Stored data

-- pv_equiv track=rewrite | github.com/Andyh14/Python-Practice | EXAM2/norgard.py | norgard_sequence
-- ===== SOURCE A (Python) =====
-- STARTING_NUMBER_ONE = 1
--
-- STARTING_NUMBER_TWO = 2
--
-- STARTING_NUMBER_THREE = 3
--
-- def norgard_sequence(number):
--     """
--     This function will output the value after a number is put through Norgard's sequence.
--     :param number: A integer which is used to calculate the value of Norgand's sequence at that integer.
--     :return: A number value that corresponds with the given number in Norgand's sequence.
--     """
--     # error check just in case
--     if number < 0:
--         return 0
--
--     # base case
--     if number == 0:
--         return 0
--
--     # other specific cases for the algorithm
--     elif number == STARTING_NUMBER_ONE:
--         return 1
--     elif number == STARTING_NUMBER_TWO:
--         return -1
--     elif number == STARTING_NUMBER_THREE:
--         return 2
--
--     elif number > 0:
--         # odd or even recursive algorithm equations
--         if number % 2 == 0:
--             return norgard_sequence(number // 2) * -1
--         elif number % 2 != 0:
--             return 1 + norgard_sequence((number - 1) // 2)
-- ===== SOURCE B (Python) =====
-- def norgard_sequence(number):
--     if number < 0:
--         return 0
--     steps = []
--     while number > 1:
--         steps.append(number % 2 == 0)
--         number //= 2
--     value = number
--     for is_even in reversed(steps):
--         value = -value if is_even else value + 1
--     return value
-- ===== Notes on version B (the rewrite author's own statement) =====
-- stated objective: alternative
-- what changed: Replaces the recursion with an explicit iterative pass that records the parity of each halving step and then folds the recorded operations back-to-front, starting from the base value; the literal cases for 2 and 3 disappear.
import Mathlib
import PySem

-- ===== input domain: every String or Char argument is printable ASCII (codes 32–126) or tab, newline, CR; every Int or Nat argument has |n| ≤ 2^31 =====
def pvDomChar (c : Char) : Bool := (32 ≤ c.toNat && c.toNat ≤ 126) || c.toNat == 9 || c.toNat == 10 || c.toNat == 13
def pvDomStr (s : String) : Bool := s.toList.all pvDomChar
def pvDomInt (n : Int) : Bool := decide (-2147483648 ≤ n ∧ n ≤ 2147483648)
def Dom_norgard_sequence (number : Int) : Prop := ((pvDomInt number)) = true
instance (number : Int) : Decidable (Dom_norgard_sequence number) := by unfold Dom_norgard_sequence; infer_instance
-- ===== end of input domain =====

-- ===== PORT A =====
def norgard_sequence (number : Int) : Int :=
  if number < 0 then 0
  else if number = 0 then 0
  else if number = 1 then 1
  else if number = 2 then -1
  else if number = 3 then 2
  else if number > 0 then
    if PySem.Int.mod number 2 = 0 then
      norgard_sequence (PySem.Int.floordiv number 2) * -1
    else
      1 + norgard_sequence (PySem.Int.floordiv (number - 1) 2)
  else 0  -- unreachable: every number > 3 satisfies number > 0
termination_by number.toNat
decreasing_by
  all_goals
    rw [PySem.Int.floordiv_eq_ediv_of_pos (by omega)]
    omega

-- ===== PORT B =====
-- while-loop of Source B: records parities, halves; returns (final number, steps)
def norgardLoop (number : Int) (steps : List Bool) : Int × List Bool :=
  if number > 1 then
    norgardLoop (PySem.Int.floordiv number 2) (steps ++ [decide (PySem.Int.mod number 2 = 0)])
  else (number, steps)
termination_by number.toNat
decreasing_by
  rw [PySem.Int.floordiv_eq_ediv_of_pos (by omega)]
  omega

def norgard_sequence_alt (number : Int) : Int :=
  if number < 0 then 0
  else
    let (value, steps) := norgardLoop number []
    steps.reverse.foldl (fun v is_even => if is_even then -v else v + 1) value

-- ===== PRECONDITION & SPEC =====
def Spec_norgard_sequence (number : Int) (out : Int) : Prop := out = norgard_sequence_alt number
instance (number : Int) (out : Int) : Decidable (Spec_norgard_sequence number out) := by unfold Spec_norgard_sequence; infer_instance

-- ===== CLAIM (what is proved, stated in full; the proofs are below) =====
def Claim_equal_norgard_sequence : Prop := ∀ (number : Int), Dom_norgard_sequence number → Spec_norgard_sequence number (norgard_sequence number)

-- ===== LEMMAS AND PROOFS =====

-- ===== VERDICT (by name: the statement is the Claim_ definition above) =====
-- the accumulator of norgardLoop is append-only
theorem norgardLoop_acc (number : Int) (s : List Bool) :
    norgardLoop number s = ((norgardLoop number []).1, s ++ (norgardLoop number []).2) := by
  by_cases h : number > 1
  · rw [norgardLoop, if_pos h]
    conv_rhs => rw [norgardLoop, if_pos h]
    rw [norgardLoop_acc (PySem.Int.floordiv number 2) (s ++ [decide (PySem.Int.mod number 2 = 0)]),
        norgardLoop_acc (PySem.Int.floordiv number 2) ([] ++ [decide (PySem.Int.mod number 2 = 0)])]
    simp
  · rw [norgardLoop, if_neg h]
    conv_rhs => rw [norgardLoop, if_neg h]
    simp
termination_by number.toNat
decreasing_by
  all_goals
    rw [PySem.Int.floordiv_eq_ediv_of_pos (by omega)]
    omega

-- base of the loop: for 0 ≤ number ≤ 1 the alt port returns number itself
theorem alt_base (number : Int) (h0 : ¬ number < 0) (h1 : ¬ number > 1) :
    norgard_sequence_alt number = number := by
  rw [norgard_sequence_alt, if_neg h0, norgardLoop, if_neg h1]
  simp

-- the alt port satisfies A's recurrence for number > 1
theorem alt_step (number : Int) (h : number > 1) :
    norgard_sequence_alt number =
      (if PySem.Int.mod number 2 = 0 then -(norgard_sequence_alt (PySem.Int.floordiv number 2))
       else norgard_sequence_alt (PySem.Int.floordiv number 2) + 1) := by
  have hhalf : ¬ PySem.Int.floordiv number 2 < 0 := by
    rw [PySem.Int.floordiv_eq_ediv_of_pos (by omega)]
    omega
  rw [norgard_sequence_alt, if_neg (by omega : ¬ number < 0), norgardLoop, if_pos h,
      norgardLoop_acc (PySem.Int.floordiv number 2) ([] ++ [decide (PySem.Int.mod number 2 = 0)]),
      norgard_sequence_alt, if_neg hhalf]
  simp

theorem a_eq_alt (number : Int) : norgard_sequence number = norgard_sequence_alt number := by
  rw [norgard_sequence]
  by_cases h0 : number < 0
  · rw [if_pos h0, norgard_sequence_alt, if_pos h0]
  rw [if_neg h0]
  by_cases hz : number = 0
  · rw [if_pos hz, alt_base number h0 (by omega), hz]
  rw [if_neg hz]
  by_cases h1 : number = 1
  · rw [if_pos h1, alt_base number h0 (by omega), h1]
  rw [if_neg h1]
  have hm : PySem.Int.mod number 2 = number % 2 := PySem.Int.mod_eq_emod_of_pos (by omega)
  have hd : PySem.Int.floordiv number 2 = number / 2 := PySem.Int.floordiv_eq_ediv_of_pos (by omega)
  by_cases h2 : number = 2
  · rw [if_pos h2, h2, alt_step 2 (by omega)]
    have : PySem.Int.floordiv (2:Int) 2 = 1 := by
      rw [PySem.Int.floordiv_eq_ediv_of_pos (by omega)]
      decide
    rw [if_pos (by rw [PySem.Int.mod_eq_emod_of_pos (by omega)]; decide), this,
        alt_base 1 (by omega) (by omega)]
  rw [if_neg h2]
  by_cases h3 : number = 3
  · rw [if_pos h3, h3, alt_step 3 (by omega)]
    have : PySem.Int.floordiv (3:Int) 2 = 1 := by
      rw [PySem.Int.floordiv_eq_ediv_of_pos (by omega)]; decide
    rw [if_neg (by rw [PySem.Int.mod_eq_emod_of_pos (by omega)]; decide), this,
        alt_base 1 (by omega) (by omega)]
    norm_num
  rw [if_neg h3, if_pos (by omega : number > 0), alt_step number (by omega)]
  by_cases hp : PySem.Int.mod number 2 = 0
  · rw [if_pos hp, if_pos hp, a_eq_alt (PySem.Int.floordiv number 2)]
    ring
  · rw [if_neg hp, if_neg hp, a_eq_alt (PySem.Int.floordiv (number - 1) 2)]
    have heq : PySem.Int.floordiv (number - 1) 2 = PySem.Int.floordiv number 2 := by
      rw [hd, PySem.Int.floordiv_eq_ediv_of_pos (by omega : (0:Int) < 2)]
      omega
    rw [heq]
    ring
termination_by number.toNat
decreasing_by
  all_goals
    rw [PySem.Int.floordiv_eq_ediv_of_pos (by omega)]
    omega

-- ===== VERDICT (by name: the statement is the Claim_ definition above) =====
theorem norgard_sequence_spec : Claim_equal_norgard_sequence := by
  intro number _
  unfold Spec_norgard_sequence
  exact a_eq_alt number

■ WHAT YOU HAVE TO DO ■
The lines from the one containing "theorem norgard_sequence_spec : Claim_equal_norgard_sequence" through the last line of the records are to be transcribed exactly, with nothing else added.

■ EXERCISE SOLUTION ■
theorem norgard_sequence_spec : Claim_equal_norgard_sequence := by
  intro number _
  unfold Spec_norgard_sequence
  exact a_eq_alt number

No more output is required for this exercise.